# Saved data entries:
-----

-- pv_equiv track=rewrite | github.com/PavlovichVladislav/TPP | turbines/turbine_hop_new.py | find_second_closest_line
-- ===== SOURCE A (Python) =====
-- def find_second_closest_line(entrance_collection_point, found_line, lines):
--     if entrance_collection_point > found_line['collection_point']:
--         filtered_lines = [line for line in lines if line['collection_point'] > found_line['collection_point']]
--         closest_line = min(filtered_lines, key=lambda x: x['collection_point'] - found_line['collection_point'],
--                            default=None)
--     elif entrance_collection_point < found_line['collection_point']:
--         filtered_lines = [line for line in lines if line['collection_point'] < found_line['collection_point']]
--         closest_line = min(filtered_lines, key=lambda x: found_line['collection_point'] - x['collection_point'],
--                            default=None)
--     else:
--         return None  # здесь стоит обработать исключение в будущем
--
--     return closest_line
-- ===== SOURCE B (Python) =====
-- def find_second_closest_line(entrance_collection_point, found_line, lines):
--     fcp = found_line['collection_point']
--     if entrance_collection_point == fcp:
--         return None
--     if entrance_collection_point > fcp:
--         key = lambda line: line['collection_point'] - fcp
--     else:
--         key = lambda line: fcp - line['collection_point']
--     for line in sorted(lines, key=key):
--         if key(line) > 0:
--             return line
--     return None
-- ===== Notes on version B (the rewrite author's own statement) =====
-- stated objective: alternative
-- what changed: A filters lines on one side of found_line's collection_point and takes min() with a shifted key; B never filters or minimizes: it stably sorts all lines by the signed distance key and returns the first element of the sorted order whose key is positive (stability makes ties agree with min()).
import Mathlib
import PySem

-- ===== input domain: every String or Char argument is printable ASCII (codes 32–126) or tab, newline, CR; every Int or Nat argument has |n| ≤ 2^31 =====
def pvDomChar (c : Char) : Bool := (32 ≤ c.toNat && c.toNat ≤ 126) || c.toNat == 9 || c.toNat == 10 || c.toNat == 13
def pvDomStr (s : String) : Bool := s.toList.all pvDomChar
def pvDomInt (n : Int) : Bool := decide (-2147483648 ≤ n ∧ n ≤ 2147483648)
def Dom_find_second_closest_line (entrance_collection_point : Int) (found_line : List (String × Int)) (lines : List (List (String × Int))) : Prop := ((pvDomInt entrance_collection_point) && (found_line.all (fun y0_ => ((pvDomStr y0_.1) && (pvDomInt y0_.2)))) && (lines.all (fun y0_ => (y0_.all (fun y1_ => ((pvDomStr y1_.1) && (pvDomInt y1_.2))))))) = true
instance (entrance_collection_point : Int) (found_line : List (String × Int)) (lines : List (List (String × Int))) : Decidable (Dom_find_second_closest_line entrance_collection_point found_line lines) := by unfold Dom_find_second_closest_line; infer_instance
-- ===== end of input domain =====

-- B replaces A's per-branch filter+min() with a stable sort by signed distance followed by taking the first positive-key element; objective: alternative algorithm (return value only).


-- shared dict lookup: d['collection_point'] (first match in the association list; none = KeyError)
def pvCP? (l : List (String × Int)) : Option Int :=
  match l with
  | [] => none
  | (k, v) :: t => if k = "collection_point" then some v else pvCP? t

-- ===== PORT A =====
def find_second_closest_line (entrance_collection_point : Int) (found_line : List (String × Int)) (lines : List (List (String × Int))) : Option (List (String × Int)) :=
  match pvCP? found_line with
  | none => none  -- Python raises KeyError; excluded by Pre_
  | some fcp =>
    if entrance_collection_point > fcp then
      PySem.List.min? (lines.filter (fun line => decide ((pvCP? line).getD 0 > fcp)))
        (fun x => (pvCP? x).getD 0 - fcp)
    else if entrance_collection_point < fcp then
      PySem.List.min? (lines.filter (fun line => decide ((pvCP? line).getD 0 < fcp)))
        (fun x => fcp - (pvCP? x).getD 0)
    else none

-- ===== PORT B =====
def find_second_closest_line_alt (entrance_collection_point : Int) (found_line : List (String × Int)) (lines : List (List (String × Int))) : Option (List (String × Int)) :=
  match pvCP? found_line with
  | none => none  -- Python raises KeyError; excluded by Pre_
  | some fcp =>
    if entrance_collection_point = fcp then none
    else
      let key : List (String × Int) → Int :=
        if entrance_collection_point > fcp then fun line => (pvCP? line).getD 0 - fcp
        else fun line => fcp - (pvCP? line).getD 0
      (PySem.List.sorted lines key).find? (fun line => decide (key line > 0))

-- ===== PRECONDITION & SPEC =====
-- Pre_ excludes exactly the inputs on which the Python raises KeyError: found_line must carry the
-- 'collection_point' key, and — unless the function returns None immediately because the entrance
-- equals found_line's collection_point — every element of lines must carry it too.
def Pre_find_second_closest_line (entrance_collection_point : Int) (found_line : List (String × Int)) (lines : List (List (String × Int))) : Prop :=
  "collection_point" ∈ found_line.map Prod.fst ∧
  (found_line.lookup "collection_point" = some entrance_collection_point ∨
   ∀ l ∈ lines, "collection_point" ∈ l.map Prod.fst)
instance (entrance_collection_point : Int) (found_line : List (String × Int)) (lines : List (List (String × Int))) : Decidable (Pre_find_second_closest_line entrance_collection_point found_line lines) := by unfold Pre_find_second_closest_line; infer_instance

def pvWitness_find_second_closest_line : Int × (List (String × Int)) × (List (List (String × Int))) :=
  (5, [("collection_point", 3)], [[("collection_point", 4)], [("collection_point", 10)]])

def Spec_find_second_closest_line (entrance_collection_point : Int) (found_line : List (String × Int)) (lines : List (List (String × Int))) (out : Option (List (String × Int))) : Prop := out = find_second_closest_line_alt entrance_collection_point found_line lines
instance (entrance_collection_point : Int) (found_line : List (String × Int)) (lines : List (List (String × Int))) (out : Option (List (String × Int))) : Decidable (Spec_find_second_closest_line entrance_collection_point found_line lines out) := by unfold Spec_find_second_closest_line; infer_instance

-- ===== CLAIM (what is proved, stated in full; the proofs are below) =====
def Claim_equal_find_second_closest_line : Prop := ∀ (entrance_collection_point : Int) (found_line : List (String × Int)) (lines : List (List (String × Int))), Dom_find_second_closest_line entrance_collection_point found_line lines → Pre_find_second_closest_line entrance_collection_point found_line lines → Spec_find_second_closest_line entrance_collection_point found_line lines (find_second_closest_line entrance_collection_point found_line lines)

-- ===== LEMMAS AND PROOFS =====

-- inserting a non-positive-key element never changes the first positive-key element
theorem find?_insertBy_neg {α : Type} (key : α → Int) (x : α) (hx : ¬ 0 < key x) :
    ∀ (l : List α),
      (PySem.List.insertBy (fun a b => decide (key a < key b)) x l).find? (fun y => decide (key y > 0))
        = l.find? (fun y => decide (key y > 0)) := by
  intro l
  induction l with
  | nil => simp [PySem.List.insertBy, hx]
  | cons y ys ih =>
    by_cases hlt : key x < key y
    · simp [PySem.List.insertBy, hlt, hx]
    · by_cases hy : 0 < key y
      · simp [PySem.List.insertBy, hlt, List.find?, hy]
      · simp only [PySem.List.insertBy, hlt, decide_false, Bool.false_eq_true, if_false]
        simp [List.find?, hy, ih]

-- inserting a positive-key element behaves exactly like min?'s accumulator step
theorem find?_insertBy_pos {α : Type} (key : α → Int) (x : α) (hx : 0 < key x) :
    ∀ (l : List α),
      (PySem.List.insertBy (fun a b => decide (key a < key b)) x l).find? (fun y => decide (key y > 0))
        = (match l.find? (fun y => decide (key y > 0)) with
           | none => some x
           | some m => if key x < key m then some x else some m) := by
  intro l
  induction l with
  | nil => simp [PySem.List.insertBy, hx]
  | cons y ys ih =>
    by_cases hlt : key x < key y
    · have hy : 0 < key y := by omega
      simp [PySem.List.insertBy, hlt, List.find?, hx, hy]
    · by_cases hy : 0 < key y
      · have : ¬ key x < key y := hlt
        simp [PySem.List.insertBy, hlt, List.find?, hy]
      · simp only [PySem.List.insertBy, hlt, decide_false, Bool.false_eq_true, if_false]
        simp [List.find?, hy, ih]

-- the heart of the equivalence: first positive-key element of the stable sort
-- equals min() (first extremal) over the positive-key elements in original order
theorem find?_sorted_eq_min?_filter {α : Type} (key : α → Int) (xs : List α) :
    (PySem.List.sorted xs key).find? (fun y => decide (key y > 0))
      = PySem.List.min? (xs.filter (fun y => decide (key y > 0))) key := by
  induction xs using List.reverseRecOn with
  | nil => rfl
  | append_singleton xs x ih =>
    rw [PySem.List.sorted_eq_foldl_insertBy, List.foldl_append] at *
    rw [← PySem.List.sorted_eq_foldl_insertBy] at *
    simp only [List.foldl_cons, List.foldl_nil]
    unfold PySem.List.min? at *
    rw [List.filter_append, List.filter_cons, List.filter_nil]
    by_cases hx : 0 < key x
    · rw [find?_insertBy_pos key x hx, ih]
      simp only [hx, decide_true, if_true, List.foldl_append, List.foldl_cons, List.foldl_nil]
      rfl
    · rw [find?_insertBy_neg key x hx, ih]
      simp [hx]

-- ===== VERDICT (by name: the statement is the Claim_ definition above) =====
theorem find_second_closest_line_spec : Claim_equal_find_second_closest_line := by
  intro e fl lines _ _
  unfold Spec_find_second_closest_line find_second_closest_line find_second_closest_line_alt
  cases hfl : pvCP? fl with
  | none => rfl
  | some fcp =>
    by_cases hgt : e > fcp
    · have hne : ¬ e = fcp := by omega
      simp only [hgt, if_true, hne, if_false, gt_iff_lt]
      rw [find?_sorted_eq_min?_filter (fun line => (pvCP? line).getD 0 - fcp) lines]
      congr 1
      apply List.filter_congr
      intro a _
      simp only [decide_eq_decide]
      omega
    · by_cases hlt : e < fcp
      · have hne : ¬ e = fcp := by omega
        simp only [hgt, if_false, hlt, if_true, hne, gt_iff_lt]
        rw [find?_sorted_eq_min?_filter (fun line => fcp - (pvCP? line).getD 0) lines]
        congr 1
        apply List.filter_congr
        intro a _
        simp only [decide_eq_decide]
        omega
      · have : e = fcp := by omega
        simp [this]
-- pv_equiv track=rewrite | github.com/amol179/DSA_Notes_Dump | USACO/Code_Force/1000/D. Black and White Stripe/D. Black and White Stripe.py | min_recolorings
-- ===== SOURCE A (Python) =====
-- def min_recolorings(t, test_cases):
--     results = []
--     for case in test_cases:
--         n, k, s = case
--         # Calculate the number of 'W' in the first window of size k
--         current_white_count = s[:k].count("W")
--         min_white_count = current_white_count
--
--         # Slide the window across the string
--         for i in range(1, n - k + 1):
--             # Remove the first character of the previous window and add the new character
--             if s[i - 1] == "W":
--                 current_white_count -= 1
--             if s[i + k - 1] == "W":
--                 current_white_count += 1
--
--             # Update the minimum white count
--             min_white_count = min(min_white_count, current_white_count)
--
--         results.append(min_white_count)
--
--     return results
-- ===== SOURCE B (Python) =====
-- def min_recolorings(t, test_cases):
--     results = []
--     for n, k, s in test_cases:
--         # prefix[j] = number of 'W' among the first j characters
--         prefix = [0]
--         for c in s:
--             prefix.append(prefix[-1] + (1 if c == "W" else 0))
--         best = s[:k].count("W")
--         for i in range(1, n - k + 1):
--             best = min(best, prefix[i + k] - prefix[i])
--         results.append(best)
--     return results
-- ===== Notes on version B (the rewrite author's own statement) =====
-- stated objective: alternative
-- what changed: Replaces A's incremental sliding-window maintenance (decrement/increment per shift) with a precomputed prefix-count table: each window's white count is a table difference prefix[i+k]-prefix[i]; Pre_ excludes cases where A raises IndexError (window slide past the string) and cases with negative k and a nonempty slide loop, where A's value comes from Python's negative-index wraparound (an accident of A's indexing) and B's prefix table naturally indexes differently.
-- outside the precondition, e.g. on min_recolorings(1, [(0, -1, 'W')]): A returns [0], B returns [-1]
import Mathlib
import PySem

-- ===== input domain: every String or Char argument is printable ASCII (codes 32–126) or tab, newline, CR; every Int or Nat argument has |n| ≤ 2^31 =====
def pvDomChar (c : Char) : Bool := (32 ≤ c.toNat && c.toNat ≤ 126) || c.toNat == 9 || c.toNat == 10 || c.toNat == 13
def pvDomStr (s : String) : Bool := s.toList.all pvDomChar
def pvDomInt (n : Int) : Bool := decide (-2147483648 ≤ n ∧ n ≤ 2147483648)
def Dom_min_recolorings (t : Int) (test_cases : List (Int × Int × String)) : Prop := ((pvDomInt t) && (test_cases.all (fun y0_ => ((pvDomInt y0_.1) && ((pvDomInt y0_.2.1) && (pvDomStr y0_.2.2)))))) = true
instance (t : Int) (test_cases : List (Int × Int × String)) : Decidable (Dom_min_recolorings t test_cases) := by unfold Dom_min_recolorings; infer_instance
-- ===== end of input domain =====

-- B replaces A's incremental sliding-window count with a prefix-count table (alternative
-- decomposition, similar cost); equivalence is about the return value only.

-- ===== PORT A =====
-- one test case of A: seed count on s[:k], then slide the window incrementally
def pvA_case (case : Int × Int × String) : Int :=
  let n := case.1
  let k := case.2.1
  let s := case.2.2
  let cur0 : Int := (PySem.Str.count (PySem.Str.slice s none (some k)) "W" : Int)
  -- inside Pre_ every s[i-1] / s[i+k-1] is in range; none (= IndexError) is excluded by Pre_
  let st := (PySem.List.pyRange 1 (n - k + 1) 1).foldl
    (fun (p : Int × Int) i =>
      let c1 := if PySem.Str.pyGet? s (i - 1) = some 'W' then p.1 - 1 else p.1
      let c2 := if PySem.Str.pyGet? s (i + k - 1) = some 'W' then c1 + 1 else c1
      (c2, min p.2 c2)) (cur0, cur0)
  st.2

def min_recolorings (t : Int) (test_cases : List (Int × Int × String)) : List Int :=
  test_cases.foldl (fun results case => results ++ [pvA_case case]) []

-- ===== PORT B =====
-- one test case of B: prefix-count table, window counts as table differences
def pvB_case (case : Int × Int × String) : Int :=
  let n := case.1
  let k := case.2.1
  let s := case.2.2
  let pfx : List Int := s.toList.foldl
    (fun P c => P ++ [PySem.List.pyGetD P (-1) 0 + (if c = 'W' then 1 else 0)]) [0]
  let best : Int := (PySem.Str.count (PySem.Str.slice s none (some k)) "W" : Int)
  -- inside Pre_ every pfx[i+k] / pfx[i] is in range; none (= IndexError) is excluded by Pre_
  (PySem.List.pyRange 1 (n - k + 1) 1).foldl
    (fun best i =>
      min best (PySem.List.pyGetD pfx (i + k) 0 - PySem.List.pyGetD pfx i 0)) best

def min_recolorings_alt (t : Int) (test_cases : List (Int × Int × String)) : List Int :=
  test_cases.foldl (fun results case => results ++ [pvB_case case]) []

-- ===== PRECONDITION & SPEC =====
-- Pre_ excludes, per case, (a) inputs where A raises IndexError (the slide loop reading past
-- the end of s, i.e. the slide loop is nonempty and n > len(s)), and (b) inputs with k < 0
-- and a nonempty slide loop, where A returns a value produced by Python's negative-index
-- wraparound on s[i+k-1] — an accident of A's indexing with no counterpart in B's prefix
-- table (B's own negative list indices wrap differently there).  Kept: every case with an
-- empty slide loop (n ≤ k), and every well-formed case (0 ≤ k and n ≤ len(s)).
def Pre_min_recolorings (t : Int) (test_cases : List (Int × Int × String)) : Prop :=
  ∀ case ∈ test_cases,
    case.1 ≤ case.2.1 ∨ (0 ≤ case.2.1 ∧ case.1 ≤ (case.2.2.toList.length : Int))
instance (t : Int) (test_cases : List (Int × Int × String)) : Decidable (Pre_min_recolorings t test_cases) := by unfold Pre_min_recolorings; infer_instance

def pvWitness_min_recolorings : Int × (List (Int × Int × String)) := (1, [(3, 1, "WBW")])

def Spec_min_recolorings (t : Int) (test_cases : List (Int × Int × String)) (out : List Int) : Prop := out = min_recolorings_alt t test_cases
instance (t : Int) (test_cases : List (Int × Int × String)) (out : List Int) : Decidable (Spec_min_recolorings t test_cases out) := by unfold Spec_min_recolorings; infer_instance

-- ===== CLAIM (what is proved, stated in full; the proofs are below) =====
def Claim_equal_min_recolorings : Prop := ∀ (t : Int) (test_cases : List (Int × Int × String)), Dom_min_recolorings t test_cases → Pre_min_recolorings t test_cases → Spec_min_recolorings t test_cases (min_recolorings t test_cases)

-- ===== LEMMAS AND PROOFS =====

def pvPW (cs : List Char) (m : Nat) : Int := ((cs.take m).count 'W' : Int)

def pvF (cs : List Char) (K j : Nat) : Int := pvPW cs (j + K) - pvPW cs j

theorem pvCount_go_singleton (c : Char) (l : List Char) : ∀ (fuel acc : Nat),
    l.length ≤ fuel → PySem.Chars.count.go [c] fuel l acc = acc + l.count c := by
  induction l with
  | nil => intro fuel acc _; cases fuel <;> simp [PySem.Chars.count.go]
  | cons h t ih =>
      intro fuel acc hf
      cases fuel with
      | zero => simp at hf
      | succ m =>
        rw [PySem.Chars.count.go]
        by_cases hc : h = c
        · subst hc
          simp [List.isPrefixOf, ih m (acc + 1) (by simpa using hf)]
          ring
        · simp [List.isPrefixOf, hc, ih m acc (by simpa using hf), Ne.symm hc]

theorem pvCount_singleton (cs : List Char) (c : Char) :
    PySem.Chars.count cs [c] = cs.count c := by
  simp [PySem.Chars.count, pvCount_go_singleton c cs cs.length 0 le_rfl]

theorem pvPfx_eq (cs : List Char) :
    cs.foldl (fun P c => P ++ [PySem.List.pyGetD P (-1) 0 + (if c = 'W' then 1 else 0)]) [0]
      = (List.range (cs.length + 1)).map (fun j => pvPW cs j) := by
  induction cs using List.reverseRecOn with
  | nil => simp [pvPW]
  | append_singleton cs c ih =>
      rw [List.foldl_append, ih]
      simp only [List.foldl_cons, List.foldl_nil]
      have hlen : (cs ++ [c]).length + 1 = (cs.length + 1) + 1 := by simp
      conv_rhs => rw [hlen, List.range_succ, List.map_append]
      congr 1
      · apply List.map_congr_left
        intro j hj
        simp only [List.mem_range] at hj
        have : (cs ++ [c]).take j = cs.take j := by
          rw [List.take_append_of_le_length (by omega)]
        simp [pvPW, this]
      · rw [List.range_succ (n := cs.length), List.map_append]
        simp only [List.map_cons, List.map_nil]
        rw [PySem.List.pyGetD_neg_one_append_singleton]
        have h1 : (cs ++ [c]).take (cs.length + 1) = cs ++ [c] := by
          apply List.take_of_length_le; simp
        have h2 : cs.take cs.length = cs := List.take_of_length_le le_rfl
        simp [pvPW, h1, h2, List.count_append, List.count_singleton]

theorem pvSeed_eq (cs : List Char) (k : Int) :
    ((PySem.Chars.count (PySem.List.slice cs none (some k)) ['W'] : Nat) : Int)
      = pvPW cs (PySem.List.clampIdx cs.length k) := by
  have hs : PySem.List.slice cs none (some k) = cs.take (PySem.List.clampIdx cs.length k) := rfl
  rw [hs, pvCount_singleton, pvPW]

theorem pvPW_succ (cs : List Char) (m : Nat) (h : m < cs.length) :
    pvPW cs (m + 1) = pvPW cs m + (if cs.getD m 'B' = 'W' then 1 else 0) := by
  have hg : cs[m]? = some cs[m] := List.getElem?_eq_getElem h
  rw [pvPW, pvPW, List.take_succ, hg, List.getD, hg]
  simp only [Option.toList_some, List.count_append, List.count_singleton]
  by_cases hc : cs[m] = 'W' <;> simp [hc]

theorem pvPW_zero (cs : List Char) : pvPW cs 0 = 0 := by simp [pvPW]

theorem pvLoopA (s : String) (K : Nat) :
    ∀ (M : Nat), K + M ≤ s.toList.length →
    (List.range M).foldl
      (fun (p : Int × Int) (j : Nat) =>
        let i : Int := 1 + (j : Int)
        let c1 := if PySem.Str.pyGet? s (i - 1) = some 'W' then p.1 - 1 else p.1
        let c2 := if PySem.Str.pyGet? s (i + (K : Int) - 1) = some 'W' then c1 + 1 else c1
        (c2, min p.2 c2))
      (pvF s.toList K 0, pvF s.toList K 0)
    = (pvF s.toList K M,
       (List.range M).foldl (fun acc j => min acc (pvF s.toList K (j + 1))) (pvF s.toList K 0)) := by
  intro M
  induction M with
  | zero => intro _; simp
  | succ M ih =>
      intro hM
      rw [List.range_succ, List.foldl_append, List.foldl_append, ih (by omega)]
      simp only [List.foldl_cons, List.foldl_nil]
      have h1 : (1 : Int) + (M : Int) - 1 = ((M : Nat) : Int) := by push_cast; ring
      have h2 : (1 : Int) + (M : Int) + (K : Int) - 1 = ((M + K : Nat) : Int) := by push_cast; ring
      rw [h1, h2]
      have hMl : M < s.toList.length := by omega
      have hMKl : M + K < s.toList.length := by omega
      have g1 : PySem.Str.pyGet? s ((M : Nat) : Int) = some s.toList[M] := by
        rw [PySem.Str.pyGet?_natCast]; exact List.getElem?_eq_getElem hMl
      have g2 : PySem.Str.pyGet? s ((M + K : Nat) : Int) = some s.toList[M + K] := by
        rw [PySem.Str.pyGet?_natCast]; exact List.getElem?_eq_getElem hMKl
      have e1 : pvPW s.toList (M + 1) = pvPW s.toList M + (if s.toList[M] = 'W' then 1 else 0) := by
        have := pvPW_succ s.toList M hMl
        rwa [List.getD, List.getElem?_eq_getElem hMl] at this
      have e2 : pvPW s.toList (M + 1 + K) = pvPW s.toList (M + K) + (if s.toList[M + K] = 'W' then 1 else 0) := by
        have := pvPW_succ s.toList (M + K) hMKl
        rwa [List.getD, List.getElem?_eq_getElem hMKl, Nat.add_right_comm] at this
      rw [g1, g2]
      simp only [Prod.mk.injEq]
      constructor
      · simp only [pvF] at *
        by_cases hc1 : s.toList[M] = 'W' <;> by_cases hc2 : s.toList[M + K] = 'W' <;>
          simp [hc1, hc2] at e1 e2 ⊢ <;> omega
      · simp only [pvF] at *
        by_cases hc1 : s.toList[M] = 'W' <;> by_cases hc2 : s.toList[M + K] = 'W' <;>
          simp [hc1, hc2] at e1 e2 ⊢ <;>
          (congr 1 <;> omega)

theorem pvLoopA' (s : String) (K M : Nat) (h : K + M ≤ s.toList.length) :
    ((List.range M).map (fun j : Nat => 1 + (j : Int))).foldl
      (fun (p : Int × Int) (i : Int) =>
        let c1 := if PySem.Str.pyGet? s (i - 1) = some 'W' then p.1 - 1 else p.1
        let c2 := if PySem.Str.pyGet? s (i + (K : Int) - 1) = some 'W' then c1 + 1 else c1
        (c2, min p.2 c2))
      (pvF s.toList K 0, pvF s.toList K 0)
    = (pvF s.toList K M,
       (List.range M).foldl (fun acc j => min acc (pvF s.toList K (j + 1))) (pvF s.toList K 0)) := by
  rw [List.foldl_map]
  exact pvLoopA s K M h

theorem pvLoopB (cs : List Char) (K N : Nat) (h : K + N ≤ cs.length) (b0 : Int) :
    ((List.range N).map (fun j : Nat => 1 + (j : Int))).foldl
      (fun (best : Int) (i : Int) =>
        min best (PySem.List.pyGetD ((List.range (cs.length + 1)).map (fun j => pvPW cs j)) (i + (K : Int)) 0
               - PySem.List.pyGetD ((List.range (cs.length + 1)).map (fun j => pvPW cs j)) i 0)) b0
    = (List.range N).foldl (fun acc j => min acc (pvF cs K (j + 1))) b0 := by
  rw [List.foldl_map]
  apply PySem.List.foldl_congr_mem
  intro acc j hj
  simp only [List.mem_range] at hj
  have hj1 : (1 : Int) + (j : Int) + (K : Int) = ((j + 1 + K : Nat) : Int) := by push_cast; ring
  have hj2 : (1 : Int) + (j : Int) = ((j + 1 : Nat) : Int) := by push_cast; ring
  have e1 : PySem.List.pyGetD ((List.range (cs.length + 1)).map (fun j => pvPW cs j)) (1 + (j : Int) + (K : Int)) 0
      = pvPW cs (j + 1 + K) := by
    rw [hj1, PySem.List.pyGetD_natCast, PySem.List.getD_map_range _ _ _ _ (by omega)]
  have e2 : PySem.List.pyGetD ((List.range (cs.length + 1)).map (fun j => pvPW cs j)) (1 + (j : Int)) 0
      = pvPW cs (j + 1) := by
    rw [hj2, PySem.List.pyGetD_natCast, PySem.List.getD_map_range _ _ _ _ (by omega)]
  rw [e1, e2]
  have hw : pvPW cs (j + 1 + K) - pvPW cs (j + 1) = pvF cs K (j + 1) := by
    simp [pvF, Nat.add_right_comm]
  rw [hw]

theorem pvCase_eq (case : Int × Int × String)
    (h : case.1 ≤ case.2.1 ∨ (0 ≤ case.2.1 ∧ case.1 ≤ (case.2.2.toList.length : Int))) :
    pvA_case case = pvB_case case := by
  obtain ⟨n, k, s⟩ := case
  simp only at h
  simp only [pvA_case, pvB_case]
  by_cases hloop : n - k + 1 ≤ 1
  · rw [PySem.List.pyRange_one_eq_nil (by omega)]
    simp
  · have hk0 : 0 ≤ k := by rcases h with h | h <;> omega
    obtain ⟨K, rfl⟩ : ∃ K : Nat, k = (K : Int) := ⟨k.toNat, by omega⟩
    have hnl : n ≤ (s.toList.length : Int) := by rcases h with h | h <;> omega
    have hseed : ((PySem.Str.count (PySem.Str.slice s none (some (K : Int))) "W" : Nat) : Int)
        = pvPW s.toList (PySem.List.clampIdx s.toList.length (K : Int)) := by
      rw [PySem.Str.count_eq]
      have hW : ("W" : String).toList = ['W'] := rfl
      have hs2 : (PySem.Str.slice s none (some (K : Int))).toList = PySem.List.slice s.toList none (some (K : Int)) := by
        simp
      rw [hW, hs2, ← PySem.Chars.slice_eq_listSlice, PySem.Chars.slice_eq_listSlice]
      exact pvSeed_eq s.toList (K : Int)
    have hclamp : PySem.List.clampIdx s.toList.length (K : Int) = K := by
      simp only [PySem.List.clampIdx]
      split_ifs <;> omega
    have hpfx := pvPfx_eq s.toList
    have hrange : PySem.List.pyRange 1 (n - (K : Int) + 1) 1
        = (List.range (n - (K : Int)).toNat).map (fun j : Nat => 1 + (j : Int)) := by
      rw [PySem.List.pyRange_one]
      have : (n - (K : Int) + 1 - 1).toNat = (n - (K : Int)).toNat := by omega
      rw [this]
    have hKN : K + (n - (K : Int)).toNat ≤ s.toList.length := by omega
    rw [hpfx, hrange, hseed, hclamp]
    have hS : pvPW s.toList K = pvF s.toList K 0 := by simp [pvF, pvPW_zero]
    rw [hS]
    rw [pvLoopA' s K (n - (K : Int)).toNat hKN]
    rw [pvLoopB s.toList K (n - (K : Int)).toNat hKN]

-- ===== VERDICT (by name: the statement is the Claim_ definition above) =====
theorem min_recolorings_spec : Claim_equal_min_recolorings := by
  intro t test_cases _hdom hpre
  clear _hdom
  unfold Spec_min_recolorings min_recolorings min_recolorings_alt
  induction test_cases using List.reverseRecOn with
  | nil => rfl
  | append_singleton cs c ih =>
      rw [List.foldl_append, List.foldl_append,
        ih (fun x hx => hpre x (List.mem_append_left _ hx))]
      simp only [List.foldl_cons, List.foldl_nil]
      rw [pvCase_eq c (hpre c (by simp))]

-----

# ACTIVITY:
The required output is a copy of each line in the records where the string "pvLoopB" occurs.

# RESPONSE BELOW:
theorem pvLoopB (cs : List Char) (K N : Nat) (h : K + N ≤ cs.length) (b0 : Int) :
    rw [pvLoopB s.toList K (n - (K : Int)).toNat hKN]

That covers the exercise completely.